How much do parents’ assets affect FAFSA? Parental assets may have some impact on financial aid eligibility, depending on the type of asset, but significantly less impact than student-owned assets.
Need some help paying for college? The first thing you need to do is to file your Free Application for Federal Student Aid (FAFSA). Worried that you won’t qualify for aid? Even parents and students who have some savings may still be eligible. Colleges and universities use the information from your FAFSA and federal tax return to calculate your Expected Family Contribution (EFC). However, not all funds are treated equally.
Read on to get a better idea about how much you might be eligible for!
FAFSA and Assets: What does FAFSA Look at?
It’s important not to declare unnecessary assets on your FAFSA form, as this error could cost you dearly in financial aid. Knowing which assets are counted by FAFSA and which are not may also allow you to shelter your assets in order to maximize financial aid eligibility.
What affects FAFSA when it comes to assets held by either the student or their parents:
- Equity in investment real estate (but not your primary residence)
- Cash in savings/other bank accounts
- UGMA/UTMA accounts
- Certain types of businesses, such as those with 100 or more employees, or part-ownership of businesses that are not majority owned and controlled by the family
- Stocks and bonds
- Mutual fund assets
- The value of 529 plans and Coverdell ESAs
- Cash gifts to students, which are counted as student income
Assets that are not counted by FAFSA when determining your EFC include:
- 401(k) and Roth and traditional IRA accounts (though withdrawals from Roth IRA accounts will be counted as untaxed income)
- Cash values of whole life insurance policies and qualified annuities
- SIMPLE, KEOGH, and pension plans
Do Parents’ Assets Affect Financial Aid?
Both parent and student-owned assets can have an impact on financial aid eligibility. However, generally-speaking, parent assets have a more limited impact because parents are expected to contribute a smaller proportion of their wealth to pay for their child’s college education. The EFC assumes parents should use up to 5.64% of their unprotected assets (those assets counted by FAFSA) to help their child pay for college. Furthermore, the FAFSA formula protects a portion of parents’ non retirement assets, so these may have even less of an impact.
This also depends on the type of asset. For example, real estate investments, UGMA/UTMA accounts, mutual fund assets, and 529 plans can reduce the amount of aid you’re eligible for, while protected parent assets like 401(k) and Roth IRA accounts will not have any impact. You may also be wondering if your parents’ savings account will affect your financial aid, yes it may, as cash savings are also counted on FAFSA when calculating your EFC.
How Much do Student Assets Affect FAFSA?
Do student assets affect FAFSA? Generally speaking, yes.

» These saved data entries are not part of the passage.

theorem pos_lt_iff (arr : List Int) (x y : Int) (hx : x ∈ arr) (hy : y ∈ arr) :
    posOf arr x < posOf arr y ↔ x < y := by
  obtain ⟨k, hk, rfl⟩ := List.getElem_of_mem ((mem_vals arr x).mpr hx)
  obtain ⟨k', hk', rfl⟩ := List.getElem_of_mem ((mem_vals arr y).mpr hy)
  rw [posOf_getElem arr k hk, posOf_getElem arr k' hk']
  have hpw := List.pairwise_iff_getElem.mp (vals_pairwise arr)
  constructor
  · intro h
    exact hpw k k' hk hk' (by omega)
  · intro h
    by_contra hc
    rcases Nat.lt_or_ge k' k with h' | h'
    · exact absurd (hpw k' k hk' hk h') (by omega)
    · have : k = k' := by omega
      subst this
      omega

-- ---- the per-step best and the spec dp/parent lists ----
def bestP (arr dp : List Int) (i : Int) : Int × Int :=
  (PySem.List.pyRange 0 i 1).foldl
    (fun c j => if PySem.List.pyGetD arr j 0 < PySem.List.pyGetD arr i 0 ∧
                   PySem.List.pyGetD dp j 0 + 1 > c.1
                then (PySem.List.pyGetD dp j 0 + 1, j) else c) (1, -1)

def dps (arr : List Int) : Nat → List Int × List Int
  | 0 => ([], [])
  | i+1 =>
    let s := dps arr i
    let b := bestP arr s.1 i
    (s.1 ++ [b.1], s.2 ++ [b.2])

def dval (arr : List Int) (i : Nat) : Int := (bestP arr (dps arr i).1 (i : Int)).1
def pval (arr : List Int) (i : Nat) : Int := (bestP arr (dps arr i).1 (i : Int)).2

theorem dps_len (arr : List Int) (i : Nat) :
    (dps arr i).1.length = i ∧ (dps arr i).2.length = i := by
  induction i with
  | zero => simp [dps]
  | succ k ih => simp [dps, ih]

theorem getD_concat_lt {α : Type} (l : List α) (x d : α) (j : Nat) (h : j < l.length) :
    (l ++ [x]).getD j d = l.getD j d := by
  unfold List.getD
  rw [List.getElem?_append_left h]

theorem getD_concat_len {α : Type} (l : List α) (x d : α) :
    (l ++ [x]).getD l.length d = x := by
  unfold List.getD
  rw [List.getElem?_concat_length]
  rfl

theorem dps_getD (arr : List Int) (i j : Nat) (h : j < i) :
    (dps arr i).1.getD j 0 = dval arr j ∧ (dps arr i).2.getD j 0 = pval arr j := by
  induction i with
  | zero => omega
  | succ k ih =>
    have hlen := dps_len arr k
    show ((dps arr k).1 ++ [(bestP arr (dps arr k).1 (k : Int)).1]).getD j 0 = _ ∧
         ((dps arr k).2 ++ [(bestP arr (dps arr k).1 (k : Int)).2]).getD j 0 = _
    by_cases hj : j < k
    · rw [getD_concat_lt _ _ _ _ (by omega), getD_concat_lt _ _ _ _ (by omega)]
      exact ih hj
    · have hjk : j = k := by omega
      subst hjk
      constructor
      · have h1 := getD_concat_len (dps arr j).1 (bestP arr (dps arr j).1 (j : Int)).1 0
        rw [hlen.1] at h1
        rw [h1]
        rfl
      · have h2 := getD_concat_len (dps arr j).2 (bestP arr (dps arr j).1 (j : Int)).2 0
        rw [hlen.2] at h2
        rw [h2]
        rfl

theorem bestP_fst_ge (arr dp : List Int) (i : Int) : 1 ≤ (bestP arr dp i).1 := by
  unfold bestP
  refine List.foldlRecOn (motive := fun (c : Int × Int) => 1 ≤ c.1) _ _ (by norm_num) ?_
  intro c hc j _
  split_ifs with h
  · simp only
    omega
  · exact hc

theorem dval_ge_one (arr : List Int) (i : Nat) : 1 ≤ dval arr i := bestP_fst_ge _ _ _

-- ---- B-side candidate accumulation ----
def bigB (arr : List Int) (i : Nat) (b : Int) : Int × Int :=
  (PySem.List.pyRange 0 (i : Int) 1).foldl
    (fun c j => better c (if posOf arr (PySem.List.pyGetD arr j 0) < b
                          then (dval arr j.toNat, j) else (0, -1)))
    (0, -1)

-- A's inner-scan step on the finished prefix, and B's candidate step, as named functions
def fA (arr : List Int) (i : Nat) (c : Int × Int) (j : Int) : Int × Int :=
  if PySem.List.pyGetD arr j 0 < PySem.List.pyGetD arr (i : Int) 0 ∧
     PySem.List.pyGetD (dps arr i).1 j 0 + 1 > c.1
  then (PySem.List.pyGetD (dps arr i).1 j 0 + 1, j) else c

def fQ (arr : List Int) (i : Nat) (c : Int × Int) (j : Int) : Int × Int :=
  better c (if posOf arr (PySem.List.pyGetD arr j 0) < posOf arr (PySem.List.pyGetD arr (i : Int) 0)
            then (dval arr j.toNat, j) else (0, -1))
-- pv_equiv track=rewrite | github.com/habibhamdoun/programmable-matter-project | custom_shapes.py | create_border_obstacles
-- ===== SOURCE A (Python) =====
-- def create_border_obstacles(grid_size, center, target_set):
--     """Create border obstacles"""
--     border_obstacles = set()
--     for r in range(grid_size):
--         for c in range(grid_size):
--             if r == 0 or r == grid_size - 1 or c == 0 or c == grid_size - 1:
--                 pos = (r, c)
--                 if pos not in target_set:
--                     border_obstacles.add(pos)
--     return border_obstacles
-- ===== SOURCE B (Python) =====
-- def create_border_obstacles(grid_size, center, target_set):
--     """Create border obstacles (border cells only, O(n) instead of O(n^2))"""
--     n = grid_size
--     if n <= 0:
--         return set()
--     tgt = set(target_set)
--     if n == 1:
--         cells = [(0, 0)]
--     else:
--         cells = [(0, c) for c in range(n)]
--         for r in range(1, n - 1):
--             cells.append((r, 0))
--             cells.append((r, n - 1))
--         cells.extend((n - 1, c) for c in range(n))
--     return {p for p in cells if p not in tgt}
-- ===== Notes on version B (the rewrite author's own statement) =====
-- stated objective: faster
-- what changed: Instead of scanning all grid_size^2 cells and testing the border condition on each, B enumerates only the border cells directly (top row, the two side columns, bottom row) and filters them through a hash set built from target_set once.
import Mathlib
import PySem

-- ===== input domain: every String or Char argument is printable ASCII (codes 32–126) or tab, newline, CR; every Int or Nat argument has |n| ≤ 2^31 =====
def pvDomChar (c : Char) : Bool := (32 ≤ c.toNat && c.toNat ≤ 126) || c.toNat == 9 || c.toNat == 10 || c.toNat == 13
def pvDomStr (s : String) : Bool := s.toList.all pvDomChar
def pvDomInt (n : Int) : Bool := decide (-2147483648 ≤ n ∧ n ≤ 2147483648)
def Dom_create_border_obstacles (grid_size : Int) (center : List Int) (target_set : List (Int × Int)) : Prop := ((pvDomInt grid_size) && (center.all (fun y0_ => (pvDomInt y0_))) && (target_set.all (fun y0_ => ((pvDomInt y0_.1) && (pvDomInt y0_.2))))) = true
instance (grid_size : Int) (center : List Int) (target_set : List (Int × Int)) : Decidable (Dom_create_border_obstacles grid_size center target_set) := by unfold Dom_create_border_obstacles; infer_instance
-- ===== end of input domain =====

-- B enumerates only the border cells (top row, side columns, bottom row) instead of
-- scanning the whole grid_size x grid_size grid; same returned set, proved equal.


-- ===== PORT A =====
def create_border_obstacles (grid_size : Int) (center : List Int) (target_set : List (Int × Int)) : List (Int × Int) :=
  (PySem.List.pyRange 0 grid_size 1).foldl (fun border_obstacles r =>
    (PySem.List.pyRange 0 grid_size 1).foldl (fun border_obstacles c =>
      if r = 0 ∨ r = grid_size - 1 ∨ c = 0 ∨ c = grid_size - 1 then
        if (r, c) ∉ target_set then PySem.Set.add border_obstacles (r, c)
        else border_obstacles
      else border_obstacles) border_obstacles) PySem.Set.empty

-- ===== PORT B =====
def create_border_obstacles_alt (grid_size : Int) (center : List Int) (target_set : List (Int × Int)) : List (Int × Int) :=
  if grid_size ≤ 0 then []
  else
    let cells : List (Int × Int) :=
      if grid_size = 1 then [(0, 0)]
      else
        (PySem.List.pyRange 0 grid_size 1).map (fun c => ((0 : Int), c))
        ++ (PySem.List.pyRange 1 (grid_size - 1) 1).flatMap (fun r => [(r, 0), (r, grid_size - 1)])
        ++ (PySem.List.pyRange 0 grid_size 1).map (fun c => (grid_size - 1, c))
    cells.filter (fun p => p ∉ target_set)

-- ===== PRECONDITION & SPEC =====
def Spec_create_border_obstacles (grid_size : Int) (center : List Int) (target_set : List (Int × Int)) (out : List (Int × Int)) : Prop := out = create_border_obstacles_alt grid_size center target_set
instance (grid_size : Int) (center : List Int) (target_set : List (Int × Int)) (out : List (Int × Int)) : Decidable (Spec_create_border_obstacles grid_size center target_set out) := by unfold Spec_create_border_obstacles; infer_instance

-- ===== CLAIM (what is proved, stated in full; the proofs are below) =====
def Claim_equal_create_border_obstacles : Prop := ∀ (grid_size : Int) (center : List Int) (target_set : List (Int × Int)), Dom_create_border_obstacles grid_size center target_set → Spec_create_border_obstacles grid_size center target_set (create_border_obstacles grid_size center target_set)

-- ===== LEMMAS AND PROOFS =====

-- conditional Set.add fold = Set.add fold over the filtered, mapped list
theorem foldl_set_add_if {α : Type} [BEq α] (p : Int → Prop) [DecidablePred p] (f : Int → α) :
    ∀ (l : List Int) (s : PySem.Set α),
      l.foldl (fun s x => if p x then PySem.Set.add s (f x) else s) s
        = ((l.filter (fun x => decide (p x))).map f).foldl PySem.Set.add s := by
  intro l
  induction l with
  | nil => intro s; rfl
  | cons x l ih =>
    intro s
    by_cases hx : p x <;> simp [hx, ih]

-- a fold of folds is a fold over the flatMap
theorem foldl_foldl_flatMap {γ σ : Type} :
    ∀ (l : List Int) (g : Int → List γ) (h : σ → γ → σ) (init : σ),
      l.foldl (fun acc x => (g x).foldl h acc) init = (l.flatMap g).foldl h init := by
  intro l
  induction l with
  | nil => intro g h init; rfl
  | cons x l ih => intro g h init; simp [List.foldl_append, ih]

-- adding a duplicate-free list of fresh elements one by one just appends it
theorem foldl_set_add_nodup {α : Type} [BEq α] [LawfulBEq α] :
    ∀ (L s : List α), L.Nodup → (∀ x ∈ L, x ∉ s) → L.foldl PySem.Set.add s = s ++ L := by
  intro L
  induction L with
  | nil => intro s _ _; simp
  | cons x L ih =>
    intro s hnd hfresh
    have hxs : x ∉ s := hfresh x (by simp)
    have hadd : PySem.Set.add s x = s ++ [x] := by
      simp [PySem.Set.add, PySem.Set.contains, hxs]
    rw [List.foldl_cons, hadd, ih (s ++ [x]) hnd.of_cons]
    · simp
    · intro y hy
      simp only [List.mem_append, List.mem_singleton]
      rintro (h | rfl)
      · exact hfresh y (by simp [hy]) h
      · exact (List.nodup_cons.mp hnd).1 hy

-- a flatMap whose pieces are keyed by the (duplicate-free) index list is duplicate-free
theorem nodup_flatMap_keyed (l : List Int) (g : Int → List (Int × Int))
    (hl : l.Nodup) (hg : ∀ r, (g r).Nodup) (hfst : ∀ r p, p ∈ g r → p.1 = r) :
    (l.flatMap g).Nodup := by
  induction l with
  | nil => simp
  | cons x l ih =>
    simp only [List.flatMap_cons, List.nodup_append]
    refine ⟨hg x, ih hl.of_cons, ?_⟩
    intro p hp q hq heq
    subst heq
    have h1 : p.1 = x := hfst x p hp
    obtain ⟨r, hr, hpr⟩ := List.mem_flatMap.mp hq
    have h2 : p.1 = r := hfst r p hpr
    exact (List.nodup_cons.mp hl).1 (h1 ▸ h2 ▸ hr)

-- the geometric border cells, in A's row-major scan order
def borderRow (grid_size r : Int) : List (Int × Int) :=
  ((PySem.List.pyRange 0 grid_size 1).filter
      (fun c => decide (r = 0 ∨ r = grid_size - 1 ∨ c = 0 ∨ c = grid_size - 1))).map (fun c => (r, c))

def borderCells (grid_size : Int) : List (Int × Int) :=
  (PySem.List.pyRange 0 grid_size 1).flatMap (borderRow grid_size)

theorem borderRow_fst (grid_size r : Int) (p : Int × Int) (hp : p ∈ borderRow grid_size r) : p.1 = r := by
  simp only [borderRow, List.mem_map] at hp
  obtain ⟨c, _, rfl⟩ := hp
  rfl

theorem borderRow_nodup (grid_size r : Int) : (borderRow grid_size r).Nodup := by
  refine List.Nodup.map (fun a b h => ?_) ((PySem.List.nodup_pyRange_one 0 grid_size).filter _)
  exact (Prod.mk.injEq r a r b ▸ h).2

theorem borderCells_nodup (grid_size : Int) : (borderCells grid_size).Nodup :=
  nodup_flatMap_keyed _ _ (PySem.List.nodup_pyRange_one 0 grid_size)
    (borderRow_nodup grid_size) (borderRow_fst grid_size)

-- full rows: the border condition holds everywhere in row 0 and row grid_size-1
theorem borderRow_full (grid_size r : Int) (h : r = 0 ∨ r = grid_size - 1) :
    borderRow grid_size r = (PySem.List.pyRange 0 grid_size 1).map (fun c => (r, c)) := by
  unfold borderRow
  congr 1
  apply List.filter_eq_self.mpr
  intro c _
  rcases h with h | h <;> simp [h]

-- interior rows: only the two ends survive the border filter
theorem borderRow_mid (grid_size r : Int) (h2 : 2 ≤ grid_size) (hr1 : 1 ≤ r) (hr2 : r < grid_size - 1) :
    borderRow grid_size r = [(r, 0), (r, grid_size - 1)] := by
  unfold borderRow
  have hsplit : PySem.List.pyRange 0 grid_size 1
      = PySem.List.pyRange 0 1 1 ++ PySem.List.pyRange 1 (grid_size - 1) 1
        ++ PySem.List.pyRange (grid_size - 1) grid_size 1 := by
    rw [PySem.List.pyRange_one_append 0 1 grid_size (by omega) (by omega),
        PySem.List.pyRange_one_append 1 (grid_size - 1) grid_size (by omega) (by omega)]
    simp [List.append_assoc]
  have h0 : PySem.List.pyRange 0 1 1 = [(0 : Int)] := PySem.List.pyRange_one_singleton 0
  have hlast : PySem.List.pyRange (grid_size - 1) grid_size 1 = [grid_size - 1] := by
    have := PySem.List.pyRange_one_singleton (grid_size - 1)
    rwa [show grid_size - 1 + 1 = grid_size by ring] at this
  have hmidnil : (PySem.List.pyRange 1 (grid_size - 1) 1).filter
      (fun c => decide (r = 0 ∨ r = grid_size - 1 ∨ c = 0 ∨ c = grid_size - 1)) = [] := by
    apply List.filter_eq_nil_iff.mpr
    intro c hc
    have hc' := (PySem.List.mem_pyRange_one).mp hc
    simp only [decide_eq_true_eq]
    omega
  rw [hsplit]
  simp only [List.filter_append, hmidnil, h0, hlast]
  have hr0 : r ≠ 0 := by omega
  have hrl : r ≠ grid_size - 1 := by omega
  simp [hr0, hrl]

-- the geometric border cells are exactly B's candidate list (for positive grid_size)
theorem borderCells_eq_cells (grid_size : Int) (hpos : 0 < grid_size) :
    borderCells grid_size =
      (if grid_size = 1 then [((0 : Int), (0 : Int))]
       else
        (PySem.List.pyRange 0 grid_size 1).map (fun c => ((0 : Int), c))
        ++ (PySem.List.pyRange 1 (grid_size - 1) 1).flatMap (fun r => [(r, 0), (r, grid_size - 1)])
        ++ (PySem.List.pyRange 0 grid_size 1).map (fun c => (grid_size - 1, c))) := by
  by_cases h1 : grid_size = 1
  · subst h1
    decide
  · have h2 : 2 ≤ grid_size := by omega
    rw [if_neg h1]
    unfold borderCells
    have hsplit : PySem.List.pyRange 0 grid_size 1
        = PySem.List.pyRange 0 1 1 ++ PySem.List.pyRange 1 (grid_size - 1) 1
          ++ PySem.List.pyRange (grid_size - 1) grid_size 1 := by
      rw [PySem.List.pyRange_one_append 0 1 grid_size (by omega) (by omega),
          PySem.List.pyRange_one_append 1 (grid_size - 1) grid_size (by omega) (by omega)]
      simp [List.append_assoc]
    have h0 : PySem.List.pyRange 0 1 1 = [(0 : Int)] := PySem.List.pyRange_one_singleton 0
    have hlast : PySem.List.pyRange (grid_size - 1) grid_size 1 = [grid_size - 1] := by
      have := PySem.List.pyRange_one_singleton (grid_size - 1)
      rwa [show grid_size - 1 + 1 = grid_size by ring] at this
    conv_lhs => rw [hsplit]
    simp only [List.flatMap_append, h0, hlast, List.flatMap_cons, List.flatMap_nil,
      List.append_nil]
    rw [borderRow_full grid_size 0 (Or.inl rfl), borderRow_full grid_size (grid_size - 1) (Or.inr rfl)]
    congr 1
    congr 1
    apply List.flatMap_congr  -- pointwise equality of the middle rows
    intro r hr
    have hr' := (PySem.List.mem_pyRange_one).mp hr
    exact borderRow_mid grid_size r h2 hr'.1 hr'.2

-- A's nested fold is the Set.add fold over the ts-filtered border cells
theorem portA_eq_fold (grid_size : Int) (target_set : List (Int × Int)) (center : List Int) :
    create_border_obstacles grid_size center target_set
      = ((borderCells grid_size).filter (fun p => p ∉ target_set)).foldl PySem.Set.add [] := by
  unfold create_border_obstacles
  have hinner : ∀ (r : Int) (s : PySem.Set (Int × Int)),
      (PySem.List.pyRange 0 grid_size 1).foldl (fun border_obstacles c =>
        if r = 0 ∨ r = grid_size - 1 ∨ c = 0 ∨ c = grid_size - 1 then
          if (r, c) ∉ target_set then PySem.Set.add border_obstacles (r, c)
          else border_obstacles
        else border_obstacles) s
      = ((borderRow grid_size r).filter (fun p => p ∉ target_set)).foldl PySem.Set.add s := by
    intro r s
    have hfun : (fun (border_obstacles : PySem.Set (Int × Int)) (c : Int) =>
        if r = 0 ∨ r = grid_size - 1 ∨ c = 0 ∨ c = grid_size - 1 then
          if (r, c) ∉ target_set then PySem.Set.add border_obstacles (r, c)
          else border_obstacles
        else border_obstacles)
        = (fun border_obstacles c =>
          if (r = 0 ∨ r = grid_size - 1 ∨ c = 0 ∨ c = grid_size - 1) ∧ (r, c) ∉ target_set
          then PySem.Set.add border_obstacles (r, c) else border_obstacles) := by
      funext s c
      by_cases hb : r = 0 ∨ r = grid_size - 1 ∨ c = 0 ∨ c = grid_size - 1 <;>
        by_cases ht : (r, c) ∈ target_set <;> simp [hb, ht]
    rw [hfun, foldl_set_add_if
      (fun c => (r = 0 ∨ r = grid_size - 1 ∨ c = 0 ∨ c = grid_size - 1) ∧ (r, c) ∉ target_set)
      (fun c => (r, c)) (PySem.List.pyRange 0 grid_size 1) s]
    congr 1
    unfold borderRow
    rw [List.filter_map, List.filter_filter]
    congr 1
    apply List.filter_congr
    intro c _
    by_cases hb : r = 0 ∨ r = grid_size - 1 ∨ c = 0 ∨ c = grid_size - 1 <;>
      by_cases ht : (r, c) ∈ target_set <;> simp [hb, ht, Function.comp]
  simp only [hinner]
  rw [foldl_foldl_flatMap (PySem.List.pyRange 0 grid_size 1)
      (fun r => (borderRow grid_size r).filter (fun p => p ∉ target_set)) PySem.Set.add
      PySem.Set.empty]
  have : (PySem.List.pyRange 0 grid_size 1).flatMap
      (fun r => (borderRow grid_size r).filter (fun p => p ∉ target_set))
      = (borderCells grid_size).filter (fun p => p ∉ target_set) := by
    unfold borderCells
    induction PySem.List.pyRange 0 grid_size 1 with
    | nil => rfl
    | cons x l ih => simp only [List.flatMap_cons, List.filter_append, ih]
  rw [this]
  rfl

-- ===== VERDICT (by name: the statement is the Claim_ definition above) =====
theorem create_border_obstacles_spec : Claim_equal_create_border_obstacles := by
  intro grid_size center target_set _
  unfold Spec_create_border_obstacles
  rw [portA_eq_fold]
  have hnodup : ((borderCells grid_size).filter (fun p => p ∉ target_set)).Nodup :=
    (borderCells_nodup grid_size).filter _
  rw [foldl_set_add_nodup _ [] hnodup (by intro x _ h; simp at h), List.nil_append]
  unfold create_border_obstacles_alt
  by_cases hpos : grid_size ≤ 0
  · rw [if_pos hpos]
    have : borderCells grid_size = [] := by
      unfold borderCells
      rw [PySem.List.pyRange_one_eq_nil (by omega)]
      rfl
    simp [this]
  · rw [if_neg hpos, borderCells_eq_cells grid_size (by omega)]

In fact, students are expected to contribute a higher proportion of their assets, up to 20%, to pay for their own college education. Therefore, student assets typically can have a greater impact on financial aid eligibility than their parents’ assets.
7 Common Assets and How They Affect Financial Aid Eligibility
1. Retirement accounts
- The good news: The value of your 401(k) and Roth and traditional IRA accounts are not counted at all when determining your EFC.
- The bad news: Although you can take a penalty-free withdrawal from a Roth IRA to pay for college, the entire amount you withdraw will count as untaxed income on the FAFSA*.
- When computing EFC, as much as 50 percent of income can be considered available funds to pay for college. Remember: higher EFC means less financial aid eligibility!
RELATED: Which is best? 529 plan or Roth IRA?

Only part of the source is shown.